# [SOLVED] Unable to connect to EA Origin



## Ysquanir (Nov 30, 2012)

Hello,

when I try to go online on Origin I get the following error: "NOT CONNECTED TO ORIGIN. Unable to connect. Please check your internet connection, or try again later if the problem persists"

The first time I got this error was two weeks ago. The funny thing is that it only happens when I'm connected to the internet via my home DSL link; when I use my 3G USB dongle it works fine.

I also noticed that the network tray icon has an exclamation mark in yellow triangle over it, and when I point at it, it says: "Vigor 2700 (*router name*), No access to the internet" (Note: This is translated from Slovak, the wording in English versions of Windows may differ. Thought I'd mention this in case there can be different types of error like this). I noticed this the day when I couldn't connect to Origin for the first time and I'm fairly sure it wasn't happening before that. The thing is that I DO have access to the internet, I'm typing this while connected via that router. Everything, but Origin, is working.

Have you guys got any idea what I could do?
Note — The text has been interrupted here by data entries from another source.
theorem pvBuild_aux (key : String) (hk : key ∈ pvKeys) (ls : List String) :
    ∀ (s : Int) (d : PySem.Dict String Int),
      ((PySem.List.enumerate ls s).foldl pvScanLine d).get? key =
        (d.get? key).or ((pvIdx key ls).map (fun n => s + (n : Int))) := by
  induction ls with
  | nil => intro s d; simp [PySem.List.enumerate_nil, pvIdx]
  | cons l ls ih =>
    intro s d
    rw [PySem.List.enumerate_cons, List.foldl_cons, ih, pvScanLine_get key hk, Option.or_assoc]
    by_cases h : pvMatch key l = true
    · rw [show pvIdx key (l :: ls) = some 0 by simp only [pvIdx]; rw [if_pos h]]
      simp [h]
    · rw [show pvIdx key (l :: ls) = (pvIdx key ls).map (· + 1) by simp only [pvIdx]; rw [if_neg h]]
      simp only [Bool.not_eq_true] at h
      simp only [h, Bool.false_eq_true, if_false]
      congr 1
      cases pvIdx key ls with
      | none => simp
      | some n =>
        simp
        omega

theorem pvBuildIdx_get (key : String) (hk : key ∈ pvKeys) (L : List String) :
    (pvBuildIdx L).get? key = (pvIdx key L).map (fun n : Nat => (n : Int)) := by
  unfold pvBuildIdx
  rw [pvBuild_aux key hk L 0 PySem.Dict.empty]
  cases h : pvIdx key L <;> simp [PySem.Dict.get?, PySem.Dict.empty, Option.or]

-- pvIdx is stable under edits that neither the old nor the new line lets match
theorem pvIdx_set (k : String) (L : List String) (v : String) :
    ∀ n : Nat, pvMatch k (L.getD n "") = false → pvMatch k v = false →
      pvIdx k (L.set n v) = pvIdx k L := by
  induction L with
  | nil => intro n _ _; rfl
  | cons l ls ih =>
    intro n h1 h2
    cases n with
    | zero => simp only [List.set_cons_zero, pvIdx, List.getD_cons_zero] at *; rw [h1, h2]
    | succ m =>
      simp only [List.set_cons_succ, pvIdx, List.getD_cons_succ] at *
      rw [ih m h1 h2]

theorem pvIdx_append (k : String) (L : List String) (a : String)
    (h : pvMatch k a = false) : pvIdx k (L ++ [a]) = pvIdx k L := by
  induction L with
  | nil => simp [pvIdx, h]
  | cons l ls ih => simp only [List.cons_append, pvIdx, ih]

theorem pvIdx_some (k : String) (L : List String) :
    ∀ n : Nat, pvIdx k L = some n → pvMatch k (L.getD n "") = true := by
  induction L with
  | nil => intro n h; simp [pvIdx] at h
  | cons l ls ih =>
    intro n h
    unfold pvIdx at h
    by_cases hm : pvMatch k l = true
    · rw [if_pos hm] at h
      cases h; simpa using hm
    · rw [if_neg hm] at h
      cases hh : pvIdx k ls with
      | none => rw [hh] at h; simp at h
      | some m =>
        rw [hh] at h
        simp only [Option.map_some] at h
        cases h
        simpa using ih m hh

-- no string can match two different config keys / a rewritten line matches only its own key
theorem pvNoCommon {s u v : List Char} (hu : u <+: s) (hv : v <+: s)
    (h1 : ¬(u <+: v)) (h2 : ¬(v <+: u)) : False := by
  rcases List.prefix_or_prefix_of_prefix hu hv with h | h
  · exact h1 h
  · exact h2 h

theorem pvMatch_excl (k1 k2 l : String)
    (hc : ∀ u ∈ [k1 ++ " ", k1 ++ "="], ∀ v ∈ [k2 ++ " ", k2 ++ "="],
      ¬(u.toList <+: v.toList) ∧ ¬(v.toList <+: u.toList))
    (h : pvMatch k1 l = true) : pvMatch k2 l = false := by
  simp only [pvMatch] at h ⊢
  by_cases h1 : (PySem.Str.strip l == "" || PySem.Str.startswith (PySem.Str.strip l) "#") = true
  · rw [if_pos h1]
  · rw [if_neg h1] at h ⊢
    have hpre : ∃ u ∈ [k1 ++ " ", k1 ++ "="],
        u.toList <+: (PySem.Str.lower (PySem.Str.strip l)).toList := by
      rcases Bool.or_eq_true_iff.mp h with hp | hp
      · exact ⟨k1 ++ " ", by simp, by
          rw [PySem.Str.startswith_eq] at hp; exact (PySem.Chars.startswith_iff _ _).mp hp⟩
      · exact ⟨k1 ++ "=", by simp, by
          rw [PySem.Str.startswith_eq] at hp; exact (PySem.Chars.startswith_iff _ _).mp hp⟩
    obtain ⟨u, hu, hup⟩ := hpre
    have g : ∀ v ∈ [k2 ++ " ", k2 ++ "="],
        PySem.Str.startswith (PySem.Str.lower (PySem.Str.strip l)) v = false := by
      intro v hv
      by_contra hne
      rw [Bool.not_eq_false, PySem.Str.startswith_eq] at hne
      have hvp := (PySem.Chars.startswith_iff _ _).mp hne
      exact pvNoCommon hup hvp (hc u hu v hv).1 (hc u hu v hv).2
    rw [g (k2 ++ " ") (by simp), g (k2 ++ "=") (by simp)]
    rfl

theorem pvStripPrefix (t : String) :
    "extend-ignore".toList <+: (PySem.Str.strip ("extend-ignore = " ++ t)).toList := by
  rw [PySem.Str.toList_strip]
  have hl : ("extend-ignore = " ++ t).toList
      = 'e' :: ("xtend-ignore =".toList ++ (' ' :: t.toList)) := by
    rw [String.toList_append]
    rfl
  rw [hl]
  unfold PySem.Chars.strip PySem.Chars.lstrip PySem.Chars.rstrip
  rw [List.dropWhile_cons_of_neg (by decide)]
  have h2 : ('e' :: ("xtend-ignore =".toList ++ (' ' :: t.toList)))
      = "extend-ignore =".toList ++ (' ' :: t.toList) := rfl
  rw [h2, List.reverse_append, List.dropWhile_append]
  split
  · -- the tail reversed is all whitespace: what remains is the reversed head, itself ending '='
    rw [show List.dropWhile PySem.Chars.isspace ("extend-ignore =".toList.reverse)
        = "extend-ignore =".toList.reverse from by decide]
    rw [List.reverse_reverse]
    decide
  · rw [List.reverse_append, List.reverse_reverse]
    exact ((by decide : "extend-ignore".toList <+: "extend-ignore =".toList).trans
      (List.prefix_append _ _))

theorem pvMatch_ign_line (t k2 : String)
    (hc : ∀ v ∈ [k2 ++ " ", k2 ++ "="],
      ¬("extend-ignore".toList <+: v.toList) ∧ ¬(v.toList <+: "extend-ignore".toList)) :
    pvMatch k2 ("extend-ignore = " ++ t) = false := by
  have hcore : "extend-ignore".toList <+:
      (PySem.Str.lower (PySem.Str.strip ("extend-ignore = " ++ t))).toList := by
    rw [PySem.Str.toList_lower]
    have := (pvStripPrefix t).map PySem.Chars.lowerChar
    rw [show "extend-ignore".toList.map PySem.Chars.lowerChar = "extend-ignore".toList from by decide] at this
    exact this
  simp only [pvMatch]
  by_cases h1 : (PySem.Str.strip ("extend-ignore = " ++ t) == ""
      || PySem.Str.startswith (PySem.Str.strip ("extend-ignore = " ++ t)) "#") = true
  · rw [if_pos h1]
  · rw [if_neg h1]
    have g : ∀ v ∈ [k2 ++ " ", k2 ++ "="],
        PySem.Str.startswith (PySem.Str.lower (PySem.Str.strip ("extend-ignore = " ++ t))) v = false := by
      intro v hv
      by_contra hne
      rw [Bool.not_eq_false, PySem.Str.startswith_eq] at hne
      have hvp := (PySem.Chars.startswith_iff _ _).mp hne
      exact pvNoCommon hcore hvp (hc v hv).1 (hc v hv).2
    rw [g (k2 ++ " ") (by simp), g (k2 ++ "=") (by simp)]
    rfl

-- the three edit paragraphs agree with B's table-driven step, given the index the dict holds
theorem pvBlockIgnore_eq (st : List String × Bool) (d : PySem.Dict String Int)
    (hd : d.get? "extend-ignore" = (pvIdx "extend-ignore" st.1).map (fun n : Nat => (n : Int))) :
    pvBlockIgnore st = pvApplyFix d st ("extend-ignore", pvFixIgnore) := by
  unfold pvBlockIgnore pvApplyFix
  rw [hd, pvFindKey_eq st.1 "extend-ignore" (by decide)]
  cases pvIdx "extend-ignore" st.1 with
  | none => rfl
  | some n => rfl

set_option maxHeartbeats 1000000 in
theorem pvBlockMax_eq (st : List String × Bool) (d : PySem.Dict String Int)
    (hd : d.get? "max-line-length" = (pvIdx "max-line-length" st.1).map (fun n : Nat => (n : Int))) :
    pvBlockMax st = pvApplyFix d st ("max-line-length", pvFixLength) := by
  unfold pvBlockMax pvApplyFix
  rw [hd, pvFindKey_eq st.1 "max-line-length" (by decide)]
  cases pvIdx "max-line-length" st.1 with
  | none => rfl
  | some n =>
    rw [show (Option.map (fun n : Nat => (n : Int)) (some n)) = some ((n : Int)) from rfl]
    dsimp only
    by_cases h88 : (PySem.Str.strip (pvValPart (PySem.List.pyGetD st.1 (n : Int) "")) == "88") = true
    · have hfl : pvFixLength (some (PySem.List.pyGetD st.1 (n : Int) ""))
          = PySem.List.pyGetD st.1 (n : Int) "" := by
        simp only [pvFixLength, h88, Bool.not_true, Bool.false_eq_true, if_false]
      rw [hfl, h88]
      simp
    · rw [Bool.not_eq_true] at h88
      have hfl : pvFixLength (some (PySem.List.pyGetD st.1 (n : Int) ""))
          = "max-line-length = 88" := by
        simp only [pvFixLength, h88, Bool.not_false, if_true]
      have hne : (PySem.List.pyGetD st.1 (n : Int) "" == "max-line-length = 88") = false := by
        by_contra hx
        rw [Bool.not_eq_false, beq_iff_eq] at hx
        rw [hx] at h88
        exact absurd h88 (by decide)
      rw [hfl, h88, hne]

theorem pvBlockExclude_eq (st : List String × Bool) (d : PySem.Dict String Int)
    (hd : d.get? "exclude" = (pvIdx "exclude" st.1).map (fun n : Nat => (n : Int))) :
    pvBlockExclude st = pvApplyFix d st ("exclude", pvFixExclude) := by
  unfold pvBlockExclude pvApplyFix
  rw [hd, pvFindKey_eq st.1 "exclude" (by decide)]
  cases pvIdx "exclude" st.1 with
  | none => rfl
  | some n => rfl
I want to try everything possible on my end before pestering my ISP (they have been increasing internet speeds around that time, so they could have messed something up on their end).

I'm looking forward to your suggestions.


----------



## Ysquanir (Nov 30, 2012)

*Re: Unable to connect to EA Origin*

One Windows reinstall and several hours of tinkering with Windows updates later I found out that the problem was caused by... Avast?!

Once I knew this and did a search for "avast ea origin" quite a few results came up, even with some solutions. I don't plan on using any of them, though, I didn't like Avast that much anyway, so I'm going to replace it with something else (Thinking of Microsoft Security Essentials, would you recommend it or should I get something else?).

Hopefully this will help someone, so that they won't have to waste as much time as I have


----------



## koala (Mar 27, 2005)

Thanks for posting back with your solution.

https://help.ea.com/article/programs-that-may-cause-conflicts-with-origin

MSE would be a good replacement, or the free version of Avira.


----------